Find the line with "simp only [pvStepA]; rw [if_pos hf]" and the line with "some a := by" in the entries below; output exactly those two lines, every line between them, and no others.

┌────────

-- pv_equiv track=rewrite | github.com/Abir784/SentimentAnalysisOfAIAgents | src/collectors/moltbook_scraper.py | _trim_at_comments_section
-- ===== SOURCE A (Python) =====
-- from typing import Any, Dict, List, Optional
--
-- def _trim_at_comments_section(text: str) -> str:
--     markers = ["## Comments", "Comments (", "## CONTINUE READING"]
--     min_idx: Optional[int] = None
--     for marker in markers:
--         i = text.find(marker)
--         if i >= 0 and (min_idx is None or i < min_idx):
--             min_idx = i
--     if min_idx is not None:
--         return text[:min_idx].strip()
--     return text.strip()
-- ===== SOURCE B (Python) =====
-- def _trim_at_comments_section(text: str) -> str:
--     markers = ("## Comments", "Comments (", "## CONTINUE READING")
--     for i in range(len(text)):
--         if any(text.startswith(m, i) for m in markers):
--             return text[:i].strip()
--     return text.strip()
-- ===== Notes on version B (the rewrite author's own statement) =====
-- stated objective: alternative
-- what changed: Replaces three separate str.find passes plus a running minimum with a single left-to-right scan that stops at the first position where any marker starts.
import Mathlib
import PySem

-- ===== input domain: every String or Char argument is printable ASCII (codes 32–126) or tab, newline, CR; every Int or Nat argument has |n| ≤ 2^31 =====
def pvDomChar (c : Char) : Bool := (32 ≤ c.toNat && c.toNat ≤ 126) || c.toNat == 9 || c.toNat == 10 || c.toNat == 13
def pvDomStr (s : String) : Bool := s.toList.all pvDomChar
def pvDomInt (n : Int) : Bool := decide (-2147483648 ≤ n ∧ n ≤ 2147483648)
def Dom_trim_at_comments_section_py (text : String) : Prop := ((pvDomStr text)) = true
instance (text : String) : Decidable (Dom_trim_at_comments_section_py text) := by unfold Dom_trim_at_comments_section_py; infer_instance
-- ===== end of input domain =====

-- B replaces A's three separate find passes plus a running minimum by a single left-to-right
-- scan stopping at the first position where any marker starts (alternative decomposition).


-- ===== PORT A =====
-- one step of A's 'for marker in markers' loop updating min_idx
def pvStepA (text : String) (acc : Option Int) (marker : String) : Option Int :=
  match acc with
  | none =>
    if 0 ≤ PySem.Str.find text marker then some (PySem.Str.find text marker) else none
  | some j =>
    if 0 ≤ PySem.Str.find text marker ∧ PySem.Str.find text marker < j
    then some (PySem.Str.find text marker) else some j

def trim_at_comments_section_py (text : String) : String :=
  match (["## Comments", "Comments (", "## CONTINUE READING"] : List String).foldl
          (pvStepA text) none with
  | some j => PySem.Str.strip (PySem.Str.slice text none (some j))
  | none => PySem.Str.strip text

-- ===== PORT B =====
-- B's 'for i in range(len(text))' loop: walk the suffixes, return the first index where some
-- marker starts (text.startswith(m, i) is 'm is a prefix of the suffix at i')
def pvAltScan (markers : List (List Char)) : List Char → Nat → Option Nat
  | [], _ => none
  | u@(_ :: rest), i =>
    if markers.any (fun m => PySem.Chars.startswith u m) then some i
    else pvAltScan markers rest (i + 1)

def trim_at_comments_section_py_alt (text : String) : String :=
  match pvAltScan
      [("## Comments").toList, ("Comments (").toList, ("## CONTINUE READING").toList]
      text.toList 0 with
  | some i => PySem.Str.strip (PySem.Str.slice text none (some (i : Int)))
  | none => PySem.Str.strip text

-- ===== PRECONDITION & SPEC =====
def Spec_trim_at_comments_section_py (text : String) (out : String) : Prop := out = trim_at_comments_section_py_alt text
instance (text : String) (out : String) : Decidable (Spec_trim_at_comments_section_py text out) := by unfold Spec_trim_at_comments_section_py; infer_instance

-- ===== CLAIM (what is proved, stated in full; the proofs are below) =====
def Claim_equal_trim_at_comments_section_py : Prop := ∀ (text : String), Dom_trim_at_comments_section_py text → Spec_trim_at_comments_section_py text (trim_at_comments_section_py text)

-- ===== LEMMAS AND PROOFS =====

-- A's fold, ended in `some j`, yields a nonnegative j that is a find-value of some marker and
-- a lower bound on every marker's nonnegative find-value (generalized over the accumulator).
theorem pvFoldA_some (text : String) (ms : List String) :
    ∀ (acc : Option Int) (j : Int),
      (∀ i, acc = some i → 0 ≤ i) →
      ms.foldl (pvStepA text) acc = some j →
      0 ≤ j ∧
      (acc = some j ∨ ∃ m ∈ ms, PySem.Str.find text m = j) ∧
      (∀ m ∈ ms, PySem.Str.find text m < 0 ∨ j ≤ PySem.Str.find text m) ∧
      (∀ i, acc = some i → j ≤ i) := by
  induction ms with
  | nil =>
    intro acc j hacc h
    simp only [List.foldl_nil] at h
    subst h
    refine ⟨hacc j rfl, Or.inl rfl, by simp, ?_⟩
    intro i hi
    injection hi with hi
    omega
  | cons m ms ih =>
    intro acc j hacc h
    rw [List.foldl_cons] at h
    have hstep : ∀ i, pvStepA text acc m = some i → 0 ≤ i := by
      intro i hi
      cases acc with
      | none =>
        simp only [pvStepA] at hi
        split at hi
        · rename_i hc; injection hi with hi; omega
        · cases hi
      | some a =>
        simp only [pvStepA] at hi
        split at hi
        · rename_i hc; injection hi with hi; omega
        · injection hi with hi; have := hacc a rfl; omega
    obtain ⟨hj, hsrc, hlb, hle⟩ := ih (pvStepA text acc m) j hstep h
    refine ⟨hj, ?_, ?_, ?_⟩
    · -- source of j
      rcases hsrc with hsrc | ⟨m', hm', hf⟩
      · cases acc with
        | none =>
          simp only [pvStepA] at hsrc
          split at hsrc
          · injection hsrc with hs; exact Or.inr ⟨m, List.mem_cons_self, hs⟩
          · cases hsrc
        | some a =>
          simp only [pvStepA] at hsrc
          split at hsrc
          · injection hsrc with hs; exact Or.inr ⟨m, List.mem_cons_self, hs⟩
          · injection hsrc with hs; exact Or.inl (by rw [hs])
      · exact Or.inr ⟨m', List.mem_cons_of_mem _ hm', hf⟩
    · -- lower bound for every marker of m :: ms
      intro m' hm'
      rcases List.mem_cons.mp hm' with rfl | hm''
      · by_cases hf : 0 ≤ PySem.Str.find text m'
        · right
          cases acc with
          | none =>
            have hs : pvStepA text none m' = some (PySem.Str.find text m') := by
              simp only [pvStepA]; rw [if_pos hf]
            exact hle _ hs
          | some a =>
            by_cases hc : 0 ≤ PySem.Str.find text m' ∧ PySem.Str.find text m' < a
            · have hs : pvStepA text (some a) m' = some (PySem.Str.find text m') := by
                simp only [pvStepA]; rw [if_pos hc]
              exact hle _ hs
            · have hs : pvStepA text (some a) m' = some a := by
                simp only [pvStepA]; rw [if_neg hc]
              have hja := hle a hs
              omega
        · left; omega
      · exact hlb m' hm''
    · -- j ≤ anything already in acc
      intro i hi
      subst hi
      by_cases hc : 0 ≤ PySem.Str.find text m ∧ PySem.Str.find text m < i
      · have hs : pvStepA text (some i) m = some (PySem.Str.find text m) := by
          simp only [pvStepA]; rw [if_pos hc]
        have := hle _ hs
        omega
      · have hs : pvStepA text (some i) m = some i := by
          simp only [pvStepA]; rw [if_neg hc]
        exact hle i hs

-- A's fold ended in `none`: no marker occurs (every find is negative).
theorem pvFoldA_none (text : String) (ms : List String) :
    ∀ (acc : Option Int),
      ms.foldl (pvStepA text) acc = none →
      acc = none ∧ ∀ m ∈ ms, PySem.Str.find text m < 0 := by
  induction ms with
  | nil => intro acc h; simp only [List.foldl_nil] at h; exact ⟨h, by simp⟩
  | cons m ms ih =>
    intro acc h
    rw [List.foldl_cons] at h
    obtain ⟨hstep, hall⟩ := ih _ h
    cases acc with
    | none =>
      refine ⟨rfl, ?_⟩
      intro m' hm'
      rcases List.mem_cons.mp hm' with rfl | hm''
      · simp only [pvStepA] at hstep
        split at hstep
        · cases hstep
        · rename_i hc; omega
      · exact hall m' hm''
    | some a =>
      simp only [pvStepA] at hstep
      split at hstep <;> cases hstep

-- B's scan returns `none` when no marker starts at any position of the suffix.
theorem pvAltScan_eq_none (ms : List (List Char)) (u : List Char) (i : Nat)
    (h : ∀ k, (ms.any fun m => PySem.Chars.startswith (u.drop k) m) = false) :
    pvAltScan ms u i = none := by
  induction u generalizing i with
  | nil => rfl
  | cons c rest ih =>
    unfold pvAltScan
    have hh : (ms.any fun m => PySem.Chars.startswith (c :: rest) m) = false := by
      have := h 0; rwa [List.drop_zero] at this
    rw [hh]
    simp only [Bool.false_eq_true, if_false]
    exact ih (i + 1) (fun k => by have := h (k + 1); rwa [List.drop_succ_cons] at this)

-- B's scan returns `i + d` when the first position of the suffix where a marker starts is d
-- (h0: no marker is the empty string).
theorem pvAltScan_eq_some (ms : List (List Char))
    (h0 : (ms.any fun m => PySem.Chars.startswith [] m) = false) (u : List Char) :
    ∀ (i d : Nat),
      (ms.any fun m => PySem.Chars.startswith (u.drop d) m) = true →
      (∀ k < d, (ms.any fun m => PySem.Chars.startswith (u.drop k) m) = false) →
      pvAltScan ms u i = some (i + d) := by
  induction u with
  | nil =>
    intro i d hd hmin
    rw [List.drop_nil, h0] at hd
    exact Bool.noConfusion hd
  | cons c rest ih =>
    intro i d hd hmin
    cases d with
    | zero =>
      unfold pvAltScan
      rw [List.drop_zero] at hd
      rw [hd]
      simp
    | succ n =>
      unfold pvAltScan
      have hh : (ms.any fun m => PySem.Chars.startswith (c :: rest) m) = false := by
        have := hmin 0 (Nat.succ_pos n); rwa [List.drop_zero] at this
      rw [hh]
      simp only [Bool.false_eq_true, if_false]
      have hrec := ih (i + 1) n (by rwa [List.drop_succ_cons] at hd)
        (fun k hk => by have := hmin (k + 1) (by omega); rwa [List.drop_succ_cons] at this)
      rw [hrec]
      congr 1
      omega
-- a prefix of the suffix at k forces find to be defined and at most k
theorem pvFind_le_of_prefix (s m : List Char) (k : Nat) (h : m <+: s.drop k) :
    0 ≤ PySem.Chars.find s m ∧ (PySem.Chars.find s m).toNat ≤ k := by
  have hin : PySem.Chars.isIn m s = true :=
    (PySem.Chars.exists_prefix_drop_iff_isIn m s).mp ⟨k, h⟩
  have hne : PySem.Chars.find s m ≠ -1 := by
    intro hc
    rw [PySem.Chars.find_eq_neg_one_iff] at hc
    exact hc ((PySem.Chars.isIn_iff_infix m s).mp hin)
  have hge : 0 ≤ PySem.Chars.find s m := by
    have := PySem.Chars.neg_one_le_find s m; omega
  refine ⟨hge, ?_⟩
  by_contra hk
  exact (PySem.Chars.find_spec hge).2 k (by omega) h

-- ===== VERDICT (by name: the statement is the Claim_ definition above) =====
theorem trim_at_comments_section_py_spec : Claim_equal_trim_at_comments_section_py := by
  intro text _
  unfold Spec_trim_at_comments_section_py trim_at_comments_section_py trim_at_comments_section_py_alt
  rw [show ([("## Comments").toList, ("Comments (").toList, ("## CONTINUE READING").toList] :
        List (List Char)) =
      (["## Comments", "Comments (", "## CONTINUE READING"] : List String).map String.toList
    from rfl]
  cases hfold : (["## Comments", "Comments (", "## CONTINUE READING"] : List String).foldl
      (pvStepA text) none with
  | none =>
    obtain ⟨-, hall⟩ := pvFoldA_none text _ none hfold
    have hscan : pvAltScan
        ((["## Comments", "Comments (", "## CONTINUE READING"] : List String).map String.toList)
        text.toList 0 = none := by
      apply pvAltScan_eq_none
      intro k
      rw [List.any_eq_false]
      intro m hm
      rw [List.mem_map] at hm
      obtain ⟨t, ht, rfl⟩ := hm
      intro hc
      rw [PySem.Chars.startswith_iff] at hc
      obtain ⟨hge, -⟩ := pvFind_le_of_prefix text.toList t.toList k hc
      have hlt := hall t ht
      rw [PySem.Str.find_eq] at hlt
      omega
    rw [hscan]
  | some j =>
    obtain ⟨hj, hsrc, hlb, -⟩ := pvFoldA_some text _ none j (by simp) hfold
    rcases hsrc with hsrc | ⟨m0, hm0, hf0⟩
    · cases hsrc
    rw [PySem.Str.find_eq] at hf0
    have hge0 : 0 ≤ PySem.Chars.find text.toList m0.toList := by omega
    have hpre : m0.toList <+: text.toList.drop j.toNat := by
      have := (PySem.Chars.find_spec hge0).1
      rwa [hf0] at this
    have hscan : pvAltScan
        ((["## Comments", "Comments (", "## CONTINUE READING"] : List String).map String.toList)
        text.toList 0 = some (0 + j.toNat) := by
      apply pvAltScan_eq_some _ (by decide)
      · rw [List.any_eq_true]
        refine ⟨m0.toList, List.mem_map.mpr ⟨m0, hm0, rfl⟩, ?_⟩
        rw [PySem.Chars.startswith_iff]
        exact hpre
      · intro k hk
        rw [List.any_eq_false]
        intro m hm
        rw [List.mem_map] at hm
        obtain ⟨t, ht, rfl⟩ := hm
        intro hc
        rw [PySem.Chars.startswith_iff] at hc
        obtain ⟨hge, hle⟩ := pvFind_le_of_prefix text.toList t.toList k hc
        have hb := hlb t ht
        rw [PySem.Str.find_eq] at hb
        omega
    rw [hscan]
    simp only [Nat.zero_add]
    rw [Int.toNat_of_nonneg hj]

└────────

● **OUTPUT**:
              simp only [pvStepA]; rw [if_pos hf]
            exact hle _ hs
          | some a =>
            by_cases hc : 0 ≤ PySem.Str.find text m' ∧ PySem.Str.find text m' < a
            · have hs : pvStepA text (some a) m' = some (PySem.Str.find text m') := by
                simp only [pvStepA]; rw [if_pos hc]
              exact hle _ hs
            · have hs : pvStepA text (some a) m' = some a := by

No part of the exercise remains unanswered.